Material provided:
theorem pvBridge (L : List Int) (k : Nat) (hL : L.Pairwise (fun a b => b ≤ a))
    (hk1 : 1 ≤ k) (hkL : k ≤ L.length) (hodd : (L.take k).sum % 2 = 1) :
    (let sel := L.take k
     let t := L.drop k
     let s := sel.sum
     let minOdd := (sel.filter (fun v => decide (PySem.Int.mod v 2 = 1))).min?
     let minEven := (sel.filter (fun v => decide (PySem.Int.mod v 2 = 0))).min?
     let maxOdd := (t.filter (fun v => decide (PySem.Int.mod v 2 = 1))).max?
     let maxEven := (t.filter (fun v => decide (PySem.Int.mod v 2 = 0))).max?
     let c1 := match maxEven with
       | some me => s - minOdd.getD 0 + me
       | none => 0
     match minEven with
     | none => c1
     | some mEv =>
         let c2 := match maxOdd with
           | some mo => s - mEv + mo
           | none => 0
         max c1 c2) =
    (let sel := L.take k
     let odds := L.filter (fun v => decide (PySem.Int.mod v 2 = 1))
     let evens := L.filter (fun v => decide (PySem.Int.mod v 2 = 0))
     let po := odds.foldl (fun acc v => acc ++ [acc.getLastD 0 + v]) [0]
     let pe := evens.foldl (fun acc v => acc ++ [acc.getLastD 0 + v]) [0]
     let j := (sel.filter (fun v => decide (PySem.Int.mod v 2 = 1))).length
     let e := sel.length - j
     let c1 := if e + 1 ≤ evens.length then
         (PySem.List.pyGet? po ((j : Int) - 1)).getD 0 + (PySem.List.pyGet? pe ((e : Int) + 1)).getD 0
       else 0
     if e = 0 then c1
     else
       let c2 := if j + 1 ≤ odds.length then
           (PySem.List.pyGet? po ((j : Int) + 1)).getD 0 + (PySem.List.pyGet? pe ((e : Int) - 1)).getD 0
         else 0
       max c1 c2) := by
  have hseld : (L.take k).Pairwise (fun a b => b ≤ a) := hL.sublist (List.take_sublist k L)
  have htd : (L.drop k).Pairwise (fun a b => b ≤ a) := hL.sublist (List.drop_sublist k L)
  have hsplit : L.take k ++ L.drop k = L := List.take_append_drop k L
  have hodds : L.filter (fun v => decide (PySem.Int.mod v 2 = 1)) =
      (L.take k).filter (fun v => decide (PySem.Int.mod v 2 = 1)) ++
      (L.drop k).filter (fun v => decide (PySem.Int.mod v 2 = 1)) := by
    conv_lhs => rw [← hsplit]
    rw [List.filter_append]
  have hevens : L.filter (fun v => decide (PySem.Int.mod v 2 = 0)) =
      (L.take k).filter (fun v => decide (PySem.Int.mod v 2 = 0)) ++
      (L.drop k).filter (fun v => decide (PySem.Int.mod v 2 = 0)) := by
    conv_lhs => rw [← hsplit]
    rw [List.filter_append]
  have hSOne : (L.take k).filter (fun v => decide (PySem.Int.mod v 2 = 1)) ≠ [] :=
    pvOddMem _ hodd
  have hSOpos : 1 ≤ ((L.take k).filter (fun v => decide (PySem.Int.mod v 2 = 1))).length :=
    List.length_pos_iff.mpr hSOne
  have hlsplit := pvLenSplit (L.take k)
  have hssplit := pvSumSplit (L.take k)
  have hE : (L.take k).length -
      ((L.take k).filter (fun v => decide (PySem.Int.mod v 2 = 1))).length =
      ((L.take k).filter (fun v => decide (PySem.Int.mod v 2 = 0))).length := by omega
  simp only [hodds, hevens, hE, hssplit,
    pvMin?_desc _ (hseld.filter _), pvMax?_desc _ (htd.filter _),
    List.getLast?_eq_some_getLast hSOne, Option.getD_some]
  have htpSO := pvTakePredSum _ hSOne
  generalize hlo : ((L.take k).filter (fun v => decide (PySem.Int.mod v 2 = 1))).getLast hSOne = lo
  rw [hlo] at htpSO
  clear hlo hSOne hodd hodds hevens hE hssplit hsplit hseld htd hL hlsplit hk1 hkL
  revert hSOpos htpSO
  generalize (L.take k).filter (fun v => decide (PySem.Int.mod v 2 = 1)) = so
  generalize (L.take k).filter (fun v => decide (PySem.Int.mod v 2 = 0)) = se
  generalize (L.drop k).filter (fun v => decide (PySem.Int.mod v 2 = 1)) = tdo
  generalize (L.drop k).filter (fun v => decide (PySem.Int.mod v 2 = 0)) = tde
  intro hSOpos htpSO
  rcases se with _ | ⟨z, tz⟩
  · -- no even card selected: A keeps only the first candidate, B takes the if-branch
    rw [if_pos (show ([] : List Int).length = 0 from rfl)]
    simp only [List.getLast?_nil]
    rcases tde with _ | ⟨w, tw⟩
    · rw [if_neg (by simp)]
      simp
    · simp only [List.head?_cons]
      rw [if_pos (by simp)]
      rw [pvGetPred so tdo hSOpos, pvGetNext [] w tw]
      simp only [List.sum_nil]
      omega
  · -- an even card is selected: both sides take a max of two candidates
    have hzne : (z :: tz) ≠ ([] : List Int) := by simp
    rw [if_neg (by simp), List.getLast?_eq_some_getLast hzne]
    have htpSE := pvTakePredSum (z :: tz) hzne
    simp only []
    congr 1
    · rcases tde with _ | ⟨w, tw⟩
      · rw [if_neg (by simp)]
        simp
      · simp only [List.head?_cons]
        rw [if_pos (by simp)]
        rw [pvGetPred so tdo hSOpos, pvGetNext (z :: tz) w tw]
        omega
    · rcases tdo with _ | ⟨w2, tw2⟩
      · rw [if_neg (by simp)]
        simp
      · simp only [List.head?_cons]
        rw [if_pos (by simp)]
        rw [pvGetNext so w2 tw2, pvGetPred (z :: tz) tde (by simp)]
        omega
theorem runB_line (s : List Char) (p : Int) (st : List ScanFrame) (h1 : -(s.length : Int) ≤ p) :
    runB s p (ScanFrame.line :: st) = runB s (lineA s p) st := by
  by_cases h : p < (s.length : Int)
  · obtain ⟨c, hc⟩ := pyGet?_isSome_of s p h1 h
    rw [runB, lineA, dif_pos h, dif_pos h, hc]
    dsimp only
    by_cases hnl : c = '\n'
    · rw [if_pos hnl, if_pos hnl]
    · rw [if_neg hnl, if_neg hnl]
      exact runB_line s (p+1) st (by omega)
  · rw [runB, dif_neg h, lineA, dif_neg h, runB, dif_neg h]
termination_by ((s.length : Int) - p).toNat
decreasing_by omega

theorem runB_block (s : List Char) (p : Int) (st : List ScanFrame) (h1 : -(s.length : Int) ≤ p) :
    runB s p (ScanFrame.block :: st) = runB s (blockA s p) st := by
  by_cases h : p < (s.length : Int)
  · obtain ⟨c, hc⟩ := pyGet?_isSome_of s p h1 h
    rw [runB, dif_pos h, hc]
    dsimp only
    by_cases hcond : c = '*' ∧ p + 1 < (s.length : Int) ∧ PySem.List.pyGet? s (p + 1) = some '/'
    · rw [if_pos hcond, blockA, dif_pos (by omega), if_pos ⟨by rw [hc, hcond.1], hcond.2.2⟩]
    · rw [if_neg hcond]
      by_cases hlt : p < (s.length : Int) - 1
      · rw [blockA, dif_pos hlt, if_neg (by
          rintro ⟨ha, hb⟩
          rw [hc] at ha
          exact hcond ⟨by injection ha, by omega, hb⟩)]
        exact runB_block s (p+1) st (by omega)
      · have e1 : blockA s p = (s.length : Int) := by rw [blockA, dif_neg hlt]
        have e2 : blockA s (p+1) = (s.length : Int) := by rw [blockA, dif_neg (by omega)]
        rw [e1, runB_block s (p+1) st (by omega), e2]
  · have e1 : blockA s p = (s.length : Int) := by rw [blockA, dif_neg (by omega)]
    rw [runB, dif_neg h, e1, runB, dif_neg (by omega)]
termination_by ((s.length : Int) - p).toNat
decreasing_by all_goals omega

theorem runB_str (s : List Char) (p : Int) (st : List ScanFrame) (q : Char) (h1 : -(s.length : Int) ≤ p) :
    runB s p (ScanFrame.str q :: st) = runB s (strA s p q) st := by
  by_cases h : p < (s.length : Int)
  · obtain ⟨c, hc⟩ := pyGet?_isSome_of s p h1 h
    rw [runB, strA, dif_pos h, dif_pos h, hc]
    dsimp only
    by_cases hb : c = '\\'
    · rw [if_pos hb, if_pos hb]
      exact runB_str s (p+2) st q (by omega)
    · rw [if_neg hb, if_neg hb]
      by_cases hq : c = q
      · rw [if_pos hq, if_pos hq]
      · rw [if_neg hq, if_neg hq]
        exact runB_str s (p+1) st q (by omega)
  · rw [runB, dif_neg h, strA, dif_neg h, runB, dif_neg (by omega)]
termination_by ((s.length : Int) - p).toNat
decreasing_by all_goals omega

theorem runB_sim (s : List Char) (f : Nat) :
    ∀ p : Int, -(s.length : Int) ≤ p → (s.length : Int) - p < (f : Int) →
      (∀ st, runB s p (ScanFrame.tmpl :: st) = runB s (tmplA s f p) st) ∧
      (∀ st (d : Int), 1 ≤ d → runB s p (ScanFrame.brace d :: st) = runB s (bracesA s f p d) st) := by
  induction f with
  | zero =>
    intro p h1 h2
    have hnp : ¬ p < (s.length : Int) := by omega
    have et : tmplA s 0 p = (s.length : Int) := by rw [tmplA]
    have eb : ∀ d, bracesA s 0 p d = (s.length : Int) := fun d => by rw [bracesA]
    have hrl : ∀ st, runB s ((s.length : Int)) st = (s.length : Int) := fun st => by
      rw [runB, dif_neg (by omega)]
    constructor
    · intro st; rw [runB, dif_neg hnp, et, hrl st]
    · intro st d _; rw [runB, dif_neg hnp, eb d, hrl st]
  | succ f ih =>
    intro p h1 h2
    have hB := tmplA_bracesA_bounds s f
    by_cases h : p < (s.length : Int)
    · obtain ⟨c, hc⟩ := pyGet?_isSome_of s p h1 h
      constructor
      · intro st
        rw [runB, dif_pos h, hc]
        dsimp only
        rw [tmplA]
        rw [if_pos h, hc]
        dsimp only
        by_cases hb : c = '\\'
        · rw [if_pos hb, if_pos hb]
          exact (ih (p+2) (by omega) (by omega)).1 st
        · rw [if_neg hb, if_neg hb]
          by_cases hbt : c = '`'
          · rw [if_pos hbt, if_pos hbt]
            cases st with
            | nil => rw [if_pos rfl, runB_nil s (p+1) (by omega)]
            | cons a l => rw [if_neg (by simp)]
          · rw [if_neg hbt, if_neg hbt]
            by_cases hdl : c = '$' ∧ p + 1 < (s.length : Int) ∧ PySem.List.pyGet? s (p + 1) = some '{'
            · rw [if_pos hdl, if_pos hdl]
              have hbr := hB.2 (p+2) 1
              have hr1 : min (p+2) (s.length : Int) = p + 2 := by omega
              rw [(ih (p+2) (by omega) (by omega)).2 (ScanFrame.tmpl :: st) 1 (by omega)]
              exact (ih (bracesA s f (p+2) 1) (by omega) (by omega)).1 st
            · rw [if_neg hdl, if_neg hdl]
              exact (ih (p+1) (by omega) (by omega)).1 st
      · intro st d hd
        rw [runB, dif_pos h, hc]
        dsimp only
        rw [bracesA]
        rw [if_pos (show p < (s.length : Int) ∧ 0 < d from ⟨h, by omega⟩), advA, hc]
        dsimp only
        by_cases h1c : c = '/' ∧ p + 1 < (s.length : Int) ∧ PySem.List.pyGet? s (p + 1) = some '/'
        · rw [if_pos h1c, if_pos h1c]
          dsimp only
          have hlb := lineA_bounds s (p+2)
          rw [runB_line s (p+2) (ScanFrame.brace d :: st) (by omega)]
          exact (ih (lineA s (p+2)) (by omega) (by omega)).2 st d hd
        · rw [if_neg h1c, if_neg h1c]
          by_cases h2c : c = '/' ∧ p + 1 < (s.length : Int) ∧ PySem.List.pyGet? s (p + 1) = some '*'
          · rw [if_pos h2c, if_pos h2c]
            dsimp only
            have hbb := blockA_bounds s (p+2)
            have : min (p+2) (s.length : Int) = p + 2 := by omega
            rw [runB_block s (p+2) (ScanFrame.brace d :: st) (by omega)]
            exact (ih (blockA s (p+2)) (by omega) (by omega)).2 st d hd
          · rw [if_neg h2c, if_neg h2c]
            by_cases h3c : c = '"' ∨ c = '\''
            · rw [if_pos h3c, if_pos h3c]
              dsimp only
              have hsb := strA_bounds s (p+1) c
              have : min (p+1) (s.length : Int) = p + 1 := by omega
              rw [runB_str s (p+1) (ScanFrame.brace d :: st) c (by omega)]
              exact (ih (strA s (p+1) c) (by omega) (by omega)).2 st d hd
            · rw [if_neg h3c, if_neg h3c]
              by_cases h4c : c = '`'
              · rw [if_pos h4c, if_pos h4c]
                dsimp only
                have htb := hB.1 (p+1)
                have : min (p+1) (s.length : Int) = p + 1 := by omega
                rw [(ih (p+1) (by omega) (by omega)).1 (ScanFrame.brace d :: st)]
                exact (ih (tmplA s f (p+1)) (by omega) (by omega)).2 st d hd
              · rw [if_neg h4c, if_neg h4c]
                by_cases h5c : c = '{'
                · rw [if_pos h5c, if_pos h5c]
                  dsimp only
                  exact (ih (p+1) (by omega) (by omega)).2 st (d+1) (by omega)
                · rw [if_neg h5c, if_neg h5c]
                  by_cases h6c : c = '}'
                  · rw [if_pos h6c, if_pos h6c]
                    dsimp only
                    by_cases hd1 : d = 1
                    · rw [if_pos hd1]
                      obtain ⟨f', rfl⟩ : ∃ f', f = f' + 1 := ⟨f - 1, by omega⟩
                      have eb : bracesA s (f'+1) (p+1) (d-1) = p + 1 := by
                        rw [bracesA]
                        rw [if_neg (by omega)]
                      rw [eb]
                    · rw [if_neg hd1]
                      exact (ih (p+1) (by omega) (by omega)).2 st (d-1) (by omega)
                  · rw [if_neg h6c, if_neg h6c]
                    dsimp only
                    exact (ih (p+1) (by omega) (by omega)).2 st d hd
    · have et : tmplA s (f+1) p = (s.length : Int) := by
        rw [tmplA]; rw [if_neg h]
      have eb : ∀ d, bracesA s (f+1) p d = p := fun d => by
        rw [bracesA]; rw [if_neg (by omega)]
      have hrl : ∀ st, runB s ((s.length : Int)) st = (s.length : Int) := fun st => by
        rw [runB, dif_neg (by omega)]
      constructor
      · intro st; rw [runB, dif_neg h, et, hrl st]
      · intro st d _; rw [runB, dif_neg h, eb d, runB, dif_neg h]

-- ===== VERDICT (by name: the statement is the Claim_ definition above) =====
theorem skip_template_literal_spec : Claim_equal_skip_template_literal := by
  intro src pos _hdom hpre
  unfold Spec_skip_template_literal skip_template_literal skip_template_literal_alt
  have hpre' : -(src.toList.length : Int) ≤ pos := by
    unfold Pre_skip_template_literal at hpre
    simpa [PySem.Str.len_eq] using hpre
  have hsim := (runB_sim src.toList (2 * src.toList.length + 2) pos hpre'
    (by push_cast; omega)).1 []
  have hle := ((tmplA_bracesA_bounds src.toList (2 * src.toList.length + 2)).1 pos).2
  rw [hsim, runB_nil src.toList _ hle]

Instructions to follow:
Take the first line of the material above as the start and the line that contains "let c2 := match maxOdd with" as the end. Output only that span, every line exactly as it stands.

Expected output:
theorem pvBridge (L : List Int) (k : Nat) (hL : L.Pairwise (fun a b => b ≤ a))
    (hk1 : 1 ≤ k) (hkL : k ≤ L.length) (hodd : (L.take k).sum % 2 = 1) :
    (let sel := L.take k
     let t := L.drop k
     let s := sel.sum
     let minOdd := (sel.filter (fun v => decide (PySem.Int.mod v 2 = 1))).min?
     let minEven := (sel.filter (fun v => decide (PySem.Int.mod v 2 = 0))).min?
     let maxOdd := (t.filter (fun v => decide (PySem.Int.mod v 2 = 1))).max?
     let maxEven := (t.filter (fun v => decide (PySem.Int.mod v 2 = 0))).max?
     let c1 := match maxEven with
       | some me => s - minOdd.getD 0 + me
       | none => 0
     match minEven with
     | none => c1
     | some mEv =>
         let c2 := match maxOdd with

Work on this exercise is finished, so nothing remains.